> EXERCISE
One range is to be output from the listing below, exactly as written: the line with "(h : pvReach" to the line with "lemma pvAdj_iff (similarPairs", both kept.
::::::::::
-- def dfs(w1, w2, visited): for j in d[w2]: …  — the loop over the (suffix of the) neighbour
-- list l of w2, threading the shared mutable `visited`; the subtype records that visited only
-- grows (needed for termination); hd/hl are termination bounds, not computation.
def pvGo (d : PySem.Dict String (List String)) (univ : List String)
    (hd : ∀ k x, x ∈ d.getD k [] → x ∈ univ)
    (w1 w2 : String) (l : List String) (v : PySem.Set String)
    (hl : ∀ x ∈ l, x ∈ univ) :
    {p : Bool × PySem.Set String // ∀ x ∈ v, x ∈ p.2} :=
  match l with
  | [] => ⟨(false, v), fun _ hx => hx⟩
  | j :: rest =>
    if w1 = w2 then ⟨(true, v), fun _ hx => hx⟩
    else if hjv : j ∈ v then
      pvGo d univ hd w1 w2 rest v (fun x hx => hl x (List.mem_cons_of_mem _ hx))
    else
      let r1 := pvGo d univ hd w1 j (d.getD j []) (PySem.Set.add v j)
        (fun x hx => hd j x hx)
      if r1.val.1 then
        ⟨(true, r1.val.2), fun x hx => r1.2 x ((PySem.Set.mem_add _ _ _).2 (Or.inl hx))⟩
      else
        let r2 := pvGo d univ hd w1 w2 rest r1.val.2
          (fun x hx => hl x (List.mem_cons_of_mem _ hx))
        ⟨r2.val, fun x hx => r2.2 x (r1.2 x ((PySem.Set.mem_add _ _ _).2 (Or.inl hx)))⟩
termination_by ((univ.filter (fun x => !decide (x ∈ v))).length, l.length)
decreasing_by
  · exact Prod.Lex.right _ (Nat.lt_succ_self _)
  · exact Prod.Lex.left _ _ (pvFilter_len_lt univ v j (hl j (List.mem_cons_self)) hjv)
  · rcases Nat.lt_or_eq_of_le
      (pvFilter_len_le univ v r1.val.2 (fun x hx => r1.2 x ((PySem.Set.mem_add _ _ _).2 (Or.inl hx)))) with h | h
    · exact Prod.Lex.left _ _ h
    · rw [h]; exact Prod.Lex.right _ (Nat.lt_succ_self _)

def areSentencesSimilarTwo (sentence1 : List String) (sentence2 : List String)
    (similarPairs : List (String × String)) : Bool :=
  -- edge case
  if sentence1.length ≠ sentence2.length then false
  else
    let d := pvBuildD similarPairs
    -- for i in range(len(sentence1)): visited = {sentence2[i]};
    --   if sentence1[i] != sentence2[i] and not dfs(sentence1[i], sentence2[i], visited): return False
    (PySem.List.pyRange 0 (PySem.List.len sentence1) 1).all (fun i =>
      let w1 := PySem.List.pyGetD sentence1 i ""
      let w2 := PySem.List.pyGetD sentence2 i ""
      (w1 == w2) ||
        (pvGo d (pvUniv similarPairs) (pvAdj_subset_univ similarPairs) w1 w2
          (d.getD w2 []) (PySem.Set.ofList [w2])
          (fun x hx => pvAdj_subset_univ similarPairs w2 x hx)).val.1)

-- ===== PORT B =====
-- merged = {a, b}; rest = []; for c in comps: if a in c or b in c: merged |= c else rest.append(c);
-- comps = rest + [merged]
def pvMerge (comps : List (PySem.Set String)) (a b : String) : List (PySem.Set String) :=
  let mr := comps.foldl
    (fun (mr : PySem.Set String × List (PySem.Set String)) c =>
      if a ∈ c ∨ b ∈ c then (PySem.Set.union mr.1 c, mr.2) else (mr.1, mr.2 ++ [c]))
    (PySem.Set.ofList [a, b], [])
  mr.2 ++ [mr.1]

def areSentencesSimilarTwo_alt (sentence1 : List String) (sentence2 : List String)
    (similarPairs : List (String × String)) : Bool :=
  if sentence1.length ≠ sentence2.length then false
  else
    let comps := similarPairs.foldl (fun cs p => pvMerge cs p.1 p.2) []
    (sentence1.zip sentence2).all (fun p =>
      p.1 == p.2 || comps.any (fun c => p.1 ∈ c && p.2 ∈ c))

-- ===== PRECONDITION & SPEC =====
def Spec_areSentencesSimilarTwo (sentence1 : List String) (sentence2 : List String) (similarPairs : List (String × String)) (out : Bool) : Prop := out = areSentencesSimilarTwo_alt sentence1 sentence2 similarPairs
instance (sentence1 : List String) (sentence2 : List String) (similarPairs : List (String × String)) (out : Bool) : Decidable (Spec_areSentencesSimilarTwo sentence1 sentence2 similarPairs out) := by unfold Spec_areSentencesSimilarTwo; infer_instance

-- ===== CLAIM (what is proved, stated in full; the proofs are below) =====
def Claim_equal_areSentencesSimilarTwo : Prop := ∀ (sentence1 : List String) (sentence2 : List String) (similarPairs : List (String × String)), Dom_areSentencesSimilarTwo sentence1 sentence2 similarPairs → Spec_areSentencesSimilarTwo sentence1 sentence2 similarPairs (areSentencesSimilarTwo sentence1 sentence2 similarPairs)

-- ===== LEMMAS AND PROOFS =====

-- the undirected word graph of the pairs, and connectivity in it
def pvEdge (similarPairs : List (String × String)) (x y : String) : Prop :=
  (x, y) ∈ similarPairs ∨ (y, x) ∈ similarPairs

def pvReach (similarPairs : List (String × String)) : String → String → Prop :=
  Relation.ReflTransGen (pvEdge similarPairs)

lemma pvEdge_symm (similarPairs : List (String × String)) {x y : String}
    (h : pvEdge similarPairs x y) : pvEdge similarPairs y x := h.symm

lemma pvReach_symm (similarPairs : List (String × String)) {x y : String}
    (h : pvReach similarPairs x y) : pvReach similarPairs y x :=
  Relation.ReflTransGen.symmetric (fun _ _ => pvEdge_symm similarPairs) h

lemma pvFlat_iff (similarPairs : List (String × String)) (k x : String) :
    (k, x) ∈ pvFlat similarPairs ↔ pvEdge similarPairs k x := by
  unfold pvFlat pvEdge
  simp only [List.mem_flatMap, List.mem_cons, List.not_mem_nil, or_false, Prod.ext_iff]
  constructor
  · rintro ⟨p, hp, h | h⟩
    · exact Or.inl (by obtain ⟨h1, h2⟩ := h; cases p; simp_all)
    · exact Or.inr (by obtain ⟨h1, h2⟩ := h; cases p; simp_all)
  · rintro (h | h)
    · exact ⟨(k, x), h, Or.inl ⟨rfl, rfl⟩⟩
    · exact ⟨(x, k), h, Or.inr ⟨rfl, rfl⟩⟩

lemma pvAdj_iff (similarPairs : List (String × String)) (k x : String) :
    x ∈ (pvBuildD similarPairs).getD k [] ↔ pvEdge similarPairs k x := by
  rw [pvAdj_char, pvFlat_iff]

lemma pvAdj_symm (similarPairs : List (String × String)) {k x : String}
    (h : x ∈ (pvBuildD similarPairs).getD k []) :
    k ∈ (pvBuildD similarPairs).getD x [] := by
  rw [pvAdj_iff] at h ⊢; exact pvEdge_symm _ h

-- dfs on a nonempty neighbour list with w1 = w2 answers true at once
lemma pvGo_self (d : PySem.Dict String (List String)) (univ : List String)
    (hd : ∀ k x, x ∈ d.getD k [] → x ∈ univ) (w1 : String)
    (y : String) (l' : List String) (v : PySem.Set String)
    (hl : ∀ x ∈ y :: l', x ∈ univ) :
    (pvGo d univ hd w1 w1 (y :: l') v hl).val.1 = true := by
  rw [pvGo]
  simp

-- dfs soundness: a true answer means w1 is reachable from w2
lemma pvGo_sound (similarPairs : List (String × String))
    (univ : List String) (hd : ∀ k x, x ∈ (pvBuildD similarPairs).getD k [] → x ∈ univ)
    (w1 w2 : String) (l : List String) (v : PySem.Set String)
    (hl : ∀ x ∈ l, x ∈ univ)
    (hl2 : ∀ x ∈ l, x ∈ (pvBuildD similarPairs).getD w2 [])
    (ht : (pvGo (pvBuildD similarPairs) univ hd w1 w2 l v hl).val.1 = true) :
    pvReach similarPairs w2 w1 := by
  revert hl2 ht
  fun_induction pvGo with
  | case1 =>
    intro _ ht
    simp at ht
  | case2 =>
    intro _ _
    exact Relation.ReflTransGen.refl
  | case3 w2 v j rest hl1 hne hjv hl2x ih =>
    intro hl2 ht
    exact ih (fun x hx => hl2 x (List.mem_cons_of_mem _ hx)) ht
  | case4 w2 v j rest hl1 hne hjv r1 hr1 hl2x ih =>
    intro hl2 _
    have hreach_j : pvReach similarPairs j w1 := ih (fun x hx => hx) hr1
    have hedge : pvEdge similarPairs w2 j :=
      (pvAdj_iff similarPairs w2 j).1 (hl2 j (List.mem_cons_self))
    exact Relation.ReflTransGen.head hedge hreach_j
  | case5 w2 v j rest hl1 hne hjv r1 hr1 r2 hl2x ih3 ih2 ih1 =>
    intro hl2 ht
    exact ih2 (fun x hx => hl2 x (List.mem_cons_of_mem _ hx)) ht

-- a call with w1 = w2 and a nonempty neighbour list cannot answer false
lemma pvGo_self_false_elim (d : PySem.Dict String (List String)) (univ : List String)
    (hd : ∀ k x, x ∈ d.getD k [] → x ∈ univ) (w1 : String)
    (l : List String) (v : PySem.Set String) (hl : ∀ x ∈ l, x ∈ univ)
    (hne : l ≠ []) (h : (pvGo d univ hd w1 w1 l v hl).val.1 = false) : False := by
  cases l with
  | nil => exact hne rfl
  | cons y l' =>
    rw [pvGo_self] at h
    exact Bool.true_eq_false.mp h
::::::::::
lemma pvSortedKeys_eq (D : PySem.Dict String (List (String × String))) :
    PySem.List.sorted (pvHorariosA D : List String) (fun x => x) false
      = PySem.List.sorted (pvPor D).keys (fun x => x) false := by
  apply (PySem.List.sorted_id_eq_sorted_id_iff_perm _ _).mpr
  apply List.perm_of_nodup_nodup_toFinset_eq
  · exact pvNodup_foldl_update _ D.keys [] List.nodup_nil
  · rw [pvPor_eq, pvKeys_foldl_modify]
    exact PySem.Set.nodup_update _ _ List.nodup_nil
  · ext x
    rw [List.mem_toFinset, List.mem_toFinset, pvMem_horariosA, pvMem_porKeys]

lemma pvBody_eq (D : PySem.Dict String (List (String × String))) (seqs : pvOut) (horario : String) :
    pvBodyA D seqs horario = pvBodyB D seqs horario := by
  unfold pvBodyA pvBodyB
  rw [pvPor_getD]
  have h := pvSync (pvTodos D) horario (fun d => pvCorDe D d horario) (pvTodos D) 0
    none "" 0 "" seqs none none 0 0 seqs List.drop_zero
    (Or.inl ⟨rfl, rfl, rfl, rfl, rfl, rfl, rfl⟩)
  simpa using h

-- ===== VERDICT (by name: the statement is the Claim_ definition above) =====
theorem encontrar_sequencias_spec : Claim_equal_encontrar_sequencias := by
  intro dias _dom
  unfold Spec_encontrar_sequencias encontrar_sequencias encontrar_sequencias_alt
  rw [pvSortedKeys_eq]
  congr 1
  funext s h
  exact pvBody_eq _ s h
::::::::::
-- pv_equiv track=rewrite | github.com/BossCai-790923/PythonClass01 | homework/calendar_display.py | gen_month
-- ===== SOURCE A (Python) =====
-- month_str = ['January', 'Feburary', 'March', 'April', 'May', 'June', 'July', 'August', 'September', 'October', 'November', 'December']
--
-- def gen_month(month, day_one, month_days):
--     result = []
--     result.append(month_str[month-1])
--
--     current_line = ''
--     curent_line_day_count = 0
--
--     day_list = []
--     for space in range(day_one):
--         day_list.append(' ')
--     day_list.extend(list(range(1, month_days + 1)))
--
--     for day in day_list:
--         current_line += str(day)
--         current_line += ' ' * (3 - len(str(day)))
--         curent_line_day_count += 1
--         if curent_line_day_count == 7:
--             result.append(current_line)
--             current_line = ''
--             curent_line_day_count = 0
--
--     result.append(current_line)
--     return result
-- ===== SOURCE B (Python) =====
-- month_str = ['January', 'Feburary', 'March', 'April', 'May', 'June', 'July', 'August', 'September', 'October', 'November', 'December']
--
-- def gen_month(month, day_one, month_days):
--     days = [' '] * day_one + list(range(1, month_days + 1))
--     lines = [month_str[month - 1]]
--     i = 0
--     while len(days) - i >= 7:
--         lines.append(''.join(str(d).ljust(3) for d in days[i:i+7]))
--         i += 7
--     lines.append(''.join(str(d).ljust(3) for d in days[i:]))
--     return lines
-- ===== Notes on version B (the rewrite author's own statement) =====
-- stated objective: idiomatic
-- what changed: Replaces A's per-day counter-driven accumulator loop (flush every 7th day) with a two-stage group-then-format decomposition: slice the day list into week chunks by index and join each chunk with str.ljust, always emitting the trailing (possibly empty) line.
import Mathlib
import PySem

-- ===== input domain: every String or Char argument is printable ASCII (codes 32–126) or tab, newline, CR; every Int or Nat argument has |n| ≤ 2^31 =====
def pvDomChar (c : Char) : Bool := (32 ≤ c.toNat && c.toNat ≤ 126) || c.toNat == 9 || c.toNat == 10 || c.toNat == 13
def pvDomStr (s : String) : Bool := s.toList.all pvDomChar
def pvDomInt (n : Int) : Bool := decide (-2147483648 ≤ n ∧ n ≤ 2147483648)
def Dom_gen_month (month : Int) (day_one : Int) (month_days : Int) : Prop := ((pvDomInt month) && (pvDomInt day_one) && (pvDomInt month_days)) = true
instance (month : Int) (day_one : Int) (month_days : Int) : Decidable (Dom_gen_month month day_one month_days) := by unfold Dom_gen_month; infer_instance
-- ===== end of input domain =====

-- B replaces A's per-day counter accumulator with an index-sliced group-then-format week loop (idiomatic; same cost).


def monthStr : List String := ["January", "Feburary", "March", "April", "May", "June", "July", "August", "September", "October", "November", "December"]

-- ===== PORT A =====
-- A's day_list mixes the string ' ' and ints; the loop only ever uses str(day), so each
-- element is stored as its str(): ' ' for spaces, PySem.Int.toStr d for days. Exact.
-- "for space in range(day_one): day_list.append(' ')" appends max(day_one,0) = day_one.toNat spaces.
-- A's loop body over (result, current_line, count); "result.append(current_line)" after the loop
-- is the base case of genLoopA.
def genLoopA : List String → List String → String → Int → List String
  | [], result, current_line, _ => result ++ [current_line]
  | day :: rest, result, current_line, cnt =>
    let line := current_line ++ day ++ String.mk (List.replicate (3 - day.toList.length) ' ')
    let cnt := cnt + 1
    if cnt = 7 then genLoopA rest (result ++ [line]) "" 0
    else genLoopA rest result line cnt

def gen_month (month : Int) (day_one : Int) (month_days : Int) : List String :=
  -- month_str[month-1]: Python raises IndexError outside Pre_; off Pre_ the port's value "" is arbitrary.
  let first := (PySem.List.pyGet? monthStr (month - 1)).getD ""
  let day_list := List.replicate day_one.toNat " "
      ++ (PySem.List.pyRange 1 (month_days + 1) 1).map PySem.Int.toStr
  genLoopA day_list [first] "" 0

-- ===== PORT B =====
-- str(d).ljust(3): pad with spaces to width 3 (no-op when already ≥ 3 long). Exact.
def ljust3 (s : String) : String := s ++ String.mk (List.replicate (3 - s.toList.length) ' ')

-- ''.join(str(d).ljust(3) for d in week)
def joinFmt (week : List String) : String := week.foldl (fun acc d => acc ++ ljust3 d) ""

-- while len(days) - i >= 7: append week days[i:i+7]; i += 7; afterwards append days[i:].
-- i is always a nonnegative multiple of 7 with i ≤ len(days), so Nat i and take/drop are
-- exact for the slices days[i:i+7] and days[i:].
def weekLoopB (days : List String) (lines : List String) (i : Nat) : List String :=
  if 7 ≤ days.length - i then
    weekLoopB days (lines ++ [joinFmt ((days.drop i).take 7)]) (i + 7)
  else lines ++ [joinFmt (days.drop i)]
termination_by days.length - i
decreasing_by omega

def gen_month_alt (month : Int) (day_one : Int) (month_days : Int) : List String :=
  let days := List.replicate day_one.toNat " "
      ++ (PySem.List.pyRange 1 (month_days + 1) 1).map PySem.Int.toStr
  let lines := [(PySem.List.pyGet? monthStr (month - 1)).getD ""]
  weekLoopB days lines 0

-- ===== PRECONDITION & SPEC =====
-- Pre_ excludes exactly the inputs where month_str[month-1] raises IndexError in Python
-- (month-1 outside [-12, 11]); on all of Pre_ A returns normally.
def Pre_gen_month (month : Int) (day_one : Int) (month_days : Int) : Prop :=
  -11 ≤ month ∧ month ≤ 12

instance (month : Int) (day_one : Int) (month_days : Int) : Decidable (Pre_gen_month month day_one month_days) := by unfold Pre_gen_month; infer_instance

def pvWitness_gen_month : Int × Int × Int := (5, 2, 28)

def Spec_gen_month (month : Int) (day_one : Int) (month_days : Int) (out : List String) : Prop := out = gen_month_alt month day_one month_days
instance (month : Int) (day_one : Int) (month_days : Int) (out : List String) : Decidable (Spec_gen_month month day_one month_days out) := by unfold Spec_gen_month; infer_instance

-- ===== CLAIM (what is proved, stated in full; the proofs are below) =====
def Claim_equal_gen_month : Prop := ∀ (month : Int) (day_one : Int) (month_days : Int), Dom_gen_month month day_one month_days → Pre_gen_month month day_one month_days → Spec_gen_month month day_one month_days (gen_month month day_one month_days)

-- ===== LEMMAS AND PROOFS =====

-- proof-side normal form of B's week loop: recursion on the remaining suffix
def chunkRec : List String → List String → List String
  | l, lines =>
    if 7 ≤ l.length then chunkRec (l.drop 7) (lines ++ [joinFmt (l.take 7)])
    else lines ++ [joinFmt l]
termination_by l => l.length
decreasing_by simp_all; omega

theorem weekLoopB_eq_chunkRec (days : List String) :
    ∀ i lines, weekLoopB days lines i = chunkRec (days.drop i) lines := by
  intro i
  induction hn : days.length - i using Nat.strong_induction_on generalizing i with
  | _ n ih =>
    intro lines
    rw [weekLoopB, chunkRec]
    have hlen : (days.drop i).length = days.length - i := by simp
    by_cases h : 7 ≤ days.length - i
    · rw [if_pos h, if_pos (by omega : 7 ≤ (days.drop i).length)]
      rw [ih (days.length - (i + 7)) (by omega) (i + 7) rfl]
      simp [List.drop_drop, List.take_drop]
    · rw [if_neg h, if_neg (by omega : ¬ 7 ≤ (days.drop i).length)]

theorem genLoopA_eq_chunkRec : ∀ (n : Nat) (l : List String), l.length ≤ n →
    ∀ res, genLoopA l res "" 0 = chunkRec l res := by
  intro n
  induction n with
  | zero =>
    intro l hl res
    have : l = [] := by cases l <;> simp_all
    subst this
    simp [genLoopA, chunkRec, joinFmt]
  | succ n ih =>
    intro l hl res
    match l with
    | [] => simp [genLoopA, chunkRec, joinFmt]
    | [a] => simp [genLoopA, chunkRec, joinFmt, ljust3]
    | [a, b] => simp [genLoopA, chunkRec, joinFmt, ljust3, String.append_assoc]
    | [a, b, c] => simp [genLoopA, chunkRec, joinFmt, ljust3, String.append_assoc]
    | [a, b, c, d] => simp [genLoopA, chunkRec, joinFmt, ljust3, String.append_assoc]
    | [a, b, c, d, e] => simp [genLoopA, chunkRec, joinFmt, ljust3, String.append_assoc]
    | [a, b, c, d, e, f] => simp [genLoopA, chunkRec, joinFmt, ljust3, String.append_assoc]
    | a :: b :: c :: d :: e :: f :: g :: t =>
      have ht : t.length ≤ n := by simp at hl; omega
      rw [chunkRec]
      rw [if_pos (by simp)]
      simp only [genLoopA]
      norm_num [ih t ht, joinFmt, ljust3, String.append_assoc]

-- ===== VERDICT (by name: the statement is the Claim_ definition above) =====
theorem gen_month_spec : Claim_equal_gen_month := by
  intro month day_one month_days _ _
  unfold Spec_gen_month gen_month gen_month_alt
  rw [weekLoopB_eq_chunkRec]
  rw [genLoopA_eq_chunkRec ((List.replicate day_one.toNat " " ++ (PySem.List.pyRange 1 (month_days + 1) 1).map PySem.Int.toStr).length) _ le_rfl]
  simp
::::::::::
> ANSWER
    (h : pvReach similarPairs x y) : pvReach similarPairs y x :=
  Relation.ReflTransGen.symmetric (fun _ _ => pvEdge_symm similarPairs) h

lemma pvFlat_iff (similarPairs : List (String × String)) (k x : String) :
    (k, x) ∈ pvFlat similarPairs ↔ pvEdge similarPairs k x := by
  unfold pvFlat pvEdge
  simp only [List.mem_flatMap, List.mem_cons, List.not_mem_nil, or_false, Prod.ext_iff]
  constructor
  · rintro ⟨p, hp, h | h⟩
    · exact Or.inl (by obtain ⟨h1, h2⟩ := h; cases p; simp_all)
    · exact Or.inr (by obtain ⟨h1, h2⟩ := h; cases p; simp_all)
  · rintro (h | h)
    · exact ⟨(k, x), h, Or.inl ⟨rfl, rfl⟩⟩
    · exact ⟨(x, k), h, Or.inr ⟨rfl, rfl⟩⟩

lemma pvAdj_iff (similarPairs : List (String × String)) (k x : String) :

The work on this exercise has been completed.